What to work on: For the records below, print the lines from the line with "lemma dfs_snoc (xs" through the line with "obtain ⟨x, rest, rfl⟩" exactly as written; include both end lines and exclude the rest.

-- Opening Marker --

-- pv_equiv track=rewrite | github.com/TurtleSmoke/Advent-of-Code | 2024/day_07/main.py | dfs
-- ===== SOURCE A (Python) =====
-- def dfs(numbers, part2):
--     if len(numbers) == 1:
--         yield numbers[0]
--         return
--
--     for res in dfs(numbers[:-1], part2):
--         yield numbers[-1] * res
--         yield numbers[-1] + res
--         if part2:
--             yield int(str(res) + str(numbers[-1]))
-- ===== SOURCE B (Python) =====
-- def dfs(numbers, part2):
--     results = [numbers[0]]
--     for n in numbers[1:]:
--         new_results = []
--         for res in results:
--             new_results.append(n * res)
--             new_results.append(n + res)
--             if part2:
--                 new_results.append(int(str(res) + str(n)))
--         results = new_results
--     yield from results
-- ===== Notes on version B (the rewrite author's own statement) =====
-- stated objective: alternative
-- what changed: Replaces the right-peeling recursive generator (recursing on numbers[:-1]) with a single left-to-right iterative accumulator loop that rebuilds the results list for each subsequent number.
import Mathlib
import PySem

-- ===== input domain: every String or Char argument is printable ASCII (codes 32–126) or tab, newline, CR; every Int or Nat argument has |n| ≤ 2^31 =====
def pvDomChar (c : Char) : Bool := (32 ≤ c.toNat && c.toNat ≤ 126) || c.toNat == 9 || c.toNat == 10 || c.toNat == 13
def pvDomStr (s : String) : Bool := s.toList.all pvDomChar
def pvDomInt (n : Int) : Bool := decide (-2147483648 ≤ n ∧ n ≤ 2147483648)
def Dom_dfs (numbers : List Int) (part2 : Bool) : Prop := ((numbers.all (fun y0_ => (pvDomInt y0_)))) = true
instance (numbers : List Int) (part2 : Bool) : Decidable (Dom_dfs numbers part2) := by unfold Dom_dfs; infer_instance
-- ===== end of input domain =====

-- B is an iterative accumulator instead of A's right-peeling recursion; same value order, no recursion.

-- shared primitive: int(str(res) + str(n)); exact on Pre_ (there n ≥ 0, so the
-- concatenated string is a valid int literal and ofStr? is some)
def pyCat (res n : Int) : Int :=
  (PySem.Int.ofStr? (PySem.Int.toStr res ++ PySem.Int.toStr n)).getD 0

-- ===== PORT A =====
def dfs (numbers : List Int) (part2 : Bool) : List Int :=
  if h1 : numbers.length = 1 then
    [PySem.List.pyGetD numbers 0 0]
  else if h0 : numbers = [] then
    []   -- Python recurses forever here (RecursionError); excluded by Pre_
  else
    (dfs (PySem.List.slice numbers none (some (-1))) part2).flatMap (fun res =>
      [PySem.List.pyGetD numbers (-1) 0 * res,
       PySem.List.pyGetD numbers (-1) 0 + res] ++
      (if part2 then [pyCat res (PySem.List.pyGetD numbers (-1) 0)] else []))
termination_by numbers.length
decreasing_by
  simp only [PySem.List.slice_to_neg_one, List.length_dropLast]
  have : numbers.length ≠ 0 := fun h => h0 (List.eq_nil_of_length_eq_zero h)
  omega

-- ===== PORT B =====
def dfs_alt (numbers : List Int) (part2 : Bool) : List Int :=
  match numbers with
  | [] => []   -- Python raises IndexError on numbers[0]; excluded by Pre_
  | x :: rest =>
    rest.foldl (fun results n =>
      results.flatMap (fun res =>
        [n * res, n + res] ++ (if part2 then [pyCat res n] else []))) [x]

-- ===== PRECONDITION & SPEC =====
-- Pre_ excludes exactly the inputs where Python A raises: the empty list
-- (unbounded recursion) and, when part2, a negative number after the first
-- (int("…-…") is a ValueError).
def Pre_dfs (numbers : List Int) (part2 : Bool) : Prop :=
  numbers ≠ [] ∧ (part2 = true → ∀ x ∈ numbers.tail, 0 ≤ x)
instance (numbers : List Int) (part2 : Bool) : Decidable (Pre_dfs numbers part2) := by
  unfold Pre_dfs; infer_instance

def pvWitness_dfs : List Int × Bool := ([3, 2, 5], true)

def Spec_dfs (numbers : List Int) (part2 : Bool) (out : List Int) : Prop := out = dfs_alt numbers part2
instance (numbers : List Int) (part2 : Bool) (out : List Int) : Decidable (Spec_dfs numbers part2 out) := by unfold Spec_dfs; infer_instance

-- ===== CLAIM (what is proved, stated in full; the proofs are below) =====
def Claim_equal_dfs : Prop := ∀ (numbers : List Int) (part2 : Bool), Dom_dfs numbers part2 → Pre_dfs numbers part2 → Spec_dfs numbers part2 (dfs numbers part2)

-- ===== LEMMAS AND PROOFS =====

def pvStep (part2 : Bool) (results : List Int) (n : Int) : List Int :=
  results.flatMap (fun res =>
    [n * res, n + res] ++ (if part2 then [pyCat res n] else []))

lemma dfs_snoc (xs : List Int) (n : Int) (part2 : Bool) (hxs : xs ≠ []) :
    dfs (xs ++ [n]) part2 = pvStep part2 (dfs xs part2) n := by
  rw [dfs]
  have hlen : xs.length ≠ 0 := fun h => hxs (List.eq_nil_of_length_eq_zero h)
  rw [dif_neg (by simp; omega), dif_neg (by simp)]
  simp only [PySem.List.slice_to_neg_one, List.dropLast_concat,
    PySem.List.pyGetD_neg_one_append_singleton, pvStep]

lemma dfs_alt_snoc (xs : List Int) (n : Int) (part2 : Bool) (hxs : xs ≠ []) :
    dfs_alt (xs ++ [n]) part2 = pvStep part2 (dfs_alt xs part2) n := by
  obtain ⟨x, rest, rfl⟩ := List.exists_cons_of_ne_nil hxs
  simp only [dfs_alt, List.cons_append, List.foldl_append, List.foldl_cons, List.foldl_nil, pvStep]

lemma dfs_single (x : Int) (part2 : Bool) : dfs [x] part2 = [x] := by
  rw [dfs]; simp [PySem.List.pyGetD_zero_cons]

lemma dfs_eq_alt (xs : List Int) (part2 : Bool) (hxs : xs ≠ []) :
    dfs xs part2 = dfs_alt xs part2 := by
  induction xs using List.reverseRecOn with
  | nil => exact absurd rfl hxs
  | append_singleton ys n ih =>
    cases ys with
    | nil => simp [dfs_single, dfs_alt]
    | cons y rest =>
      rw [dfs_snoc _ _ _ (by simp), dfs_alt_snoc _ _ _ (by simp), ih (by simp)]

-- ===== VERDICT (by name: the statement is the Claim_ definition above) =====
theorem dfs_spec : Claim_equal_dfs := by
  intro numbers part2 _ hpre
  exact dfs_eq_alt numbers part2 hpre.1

-- Closing Marker --
-- Opening Marker --

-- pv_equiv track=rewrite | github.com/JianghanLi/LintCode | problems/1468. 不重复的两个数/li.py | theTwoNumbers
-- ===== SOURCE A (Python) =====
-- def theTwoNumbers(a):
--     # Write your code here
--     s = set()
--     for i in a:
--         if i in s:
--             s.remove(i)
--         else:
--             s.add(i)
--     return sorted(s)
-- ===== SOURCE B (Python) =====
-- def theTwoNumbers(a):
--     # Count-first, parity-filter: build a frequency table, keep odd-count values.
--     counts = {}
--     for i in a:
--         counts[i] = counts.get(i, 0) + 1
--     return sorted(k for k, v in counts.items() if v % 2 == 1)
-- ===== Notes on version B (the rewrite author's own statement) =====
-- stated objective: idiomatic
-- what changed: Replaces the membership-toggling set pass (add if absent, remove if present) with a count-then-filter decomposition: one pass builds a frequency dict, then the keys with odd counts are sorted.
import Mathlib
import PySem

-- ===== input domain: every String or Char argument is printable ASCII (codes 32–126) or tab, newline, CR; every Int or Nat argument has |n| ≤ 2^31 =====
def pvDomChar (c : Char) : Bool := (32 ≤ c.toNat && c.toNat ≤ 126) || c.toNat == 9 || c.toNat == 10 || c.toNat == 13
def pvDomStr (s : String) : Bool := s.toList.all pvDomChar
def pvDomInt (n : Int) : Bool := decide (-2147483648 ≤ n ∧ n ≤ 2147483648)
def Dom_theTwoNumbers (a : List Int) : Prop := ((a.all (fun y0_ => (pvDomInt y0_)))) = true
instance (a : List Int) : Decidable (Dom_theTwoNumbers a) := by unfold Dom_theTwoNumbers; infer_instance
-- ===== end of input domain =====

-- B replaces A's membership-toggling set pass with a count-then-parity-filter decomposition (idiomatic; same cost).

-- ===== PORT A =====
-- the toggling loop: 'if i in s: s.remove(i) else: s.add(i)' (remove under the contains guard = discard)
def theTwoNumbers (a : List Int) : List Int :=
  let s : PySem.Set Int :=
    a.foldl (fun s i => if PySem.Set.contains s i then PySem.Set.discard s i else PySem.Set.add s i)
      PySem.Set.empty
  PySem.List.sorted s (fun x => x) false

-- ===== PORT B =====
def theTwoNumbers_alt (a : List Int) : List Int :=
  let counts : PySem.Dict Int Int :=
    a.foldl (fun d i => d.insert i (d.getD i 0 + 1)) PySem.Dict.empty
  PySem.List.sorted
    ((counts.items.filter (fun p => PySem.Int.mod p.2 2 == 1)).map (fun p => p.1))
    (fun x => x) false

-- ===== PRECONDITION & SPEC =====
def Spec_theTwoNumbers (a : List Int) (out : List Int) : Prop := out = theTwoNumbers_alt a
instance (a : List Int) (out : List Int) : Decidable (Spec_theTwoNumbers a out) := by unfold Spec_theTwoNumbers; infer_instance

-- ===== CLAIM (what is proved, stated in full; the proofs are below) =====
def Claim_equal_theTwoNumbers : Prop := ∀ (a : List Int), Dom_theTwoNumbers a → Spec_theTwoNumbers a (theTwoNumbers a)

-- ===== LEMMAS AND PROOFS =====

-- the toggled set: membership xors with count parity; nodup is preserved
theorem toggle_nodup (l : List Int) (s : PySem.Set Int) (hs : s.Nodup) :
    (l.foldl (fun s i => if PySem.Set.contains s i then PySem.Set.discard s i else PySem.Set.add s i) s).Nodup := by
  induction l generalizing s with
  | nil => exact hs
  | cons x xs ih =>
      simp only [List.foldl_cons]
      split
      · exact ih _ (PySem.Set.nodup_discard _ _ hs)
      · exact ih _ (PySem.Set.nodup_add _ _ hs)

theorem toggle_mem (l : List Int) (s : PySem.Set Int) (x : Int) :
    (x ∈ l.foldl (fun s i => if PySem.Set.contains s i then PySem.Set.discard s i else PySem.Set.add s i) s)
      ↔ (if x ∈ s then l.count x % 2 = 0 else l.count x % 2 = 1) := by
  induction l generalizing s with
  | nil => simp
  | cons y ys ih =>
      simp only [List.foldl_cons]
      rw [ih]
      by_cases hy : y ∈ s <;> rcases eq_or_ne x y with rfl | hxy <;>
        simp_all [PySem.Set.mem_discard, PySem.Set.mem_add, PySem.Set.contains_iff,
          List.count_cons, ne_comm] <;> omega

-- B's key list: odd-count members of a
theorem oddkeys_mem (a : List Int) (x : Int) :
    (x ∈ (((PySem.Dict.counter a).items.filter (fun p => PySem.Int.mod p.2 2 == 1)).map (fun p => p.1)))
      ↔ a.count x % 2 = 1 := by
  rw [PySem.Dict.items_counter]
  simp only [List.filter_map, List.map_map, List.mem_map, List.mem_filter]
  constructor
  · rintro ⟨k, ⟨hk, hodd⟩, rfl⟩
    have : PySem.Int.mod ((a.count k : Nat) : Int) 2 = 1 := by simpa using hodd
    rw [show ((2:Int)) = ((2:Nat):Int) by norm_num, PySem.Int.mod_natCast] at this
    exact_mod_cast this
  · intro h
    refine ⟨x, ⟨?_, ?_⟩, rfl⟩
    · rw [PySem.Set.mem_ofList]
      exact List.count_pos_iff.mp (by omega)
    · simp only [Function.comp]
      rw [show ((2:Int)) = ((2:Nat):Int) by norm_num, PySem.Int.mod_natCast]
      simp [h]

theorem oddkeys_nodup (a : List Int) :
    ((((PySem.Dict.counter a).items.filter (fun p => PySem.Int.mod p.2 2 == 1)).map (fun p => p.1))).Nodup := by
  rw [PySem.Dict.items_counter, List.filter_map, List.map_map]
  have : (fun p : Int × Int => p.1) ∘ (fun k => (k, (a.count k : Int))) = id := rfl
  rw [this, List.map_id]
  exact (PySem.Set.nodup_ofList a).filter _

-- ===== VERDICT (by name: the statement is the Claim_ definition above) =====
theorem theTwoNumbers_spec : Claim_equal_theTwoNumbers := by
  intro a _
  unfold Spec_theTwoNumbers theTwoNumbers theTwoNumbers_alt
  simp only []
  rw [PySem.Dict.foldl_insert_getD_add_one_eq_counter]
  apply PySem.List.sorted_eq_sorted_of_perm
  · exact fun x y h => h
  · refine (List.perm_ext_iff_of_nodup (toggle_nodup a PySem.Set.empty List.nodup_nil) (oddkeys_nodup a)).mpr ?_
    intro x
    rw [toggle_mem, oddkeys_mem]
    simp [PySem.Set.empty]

-- Closing Marker --

Output for this task:
lemma dfs_snoc (xs : List Int) (n : Int) (part2 : Bool) (hxs : xs ≠ []) :
    dfs (xs ++ [n]) part2 = pvStep part2 (dfs xs part2) n := by
  rw [dfs]
  have hlen : xs.length ≠ 0 := fun h => hxs (List.eq_nil_of_length_eq_zero h)
  rw [dif_neg (by simp; omega), dif_neg (by simp)]
  simp only [PySem.List.slice_to_neg_one, List.dropLast_concat,
    PySem.List.pyGetD_neg_one_append_singleton, pvStep]

lemma dfs_alt_snoc (xs : List Int) (n : Int) (part2 : Bool) (hxs : xs ≠ []) :
    dfs_alt (xs ++ [n]) part2 = pvStep part2 (dfs_alt xs part2) n := by
  obtain ⟨x, rest, rfl⟩ := List.exists_cons_of_ne_nil hxs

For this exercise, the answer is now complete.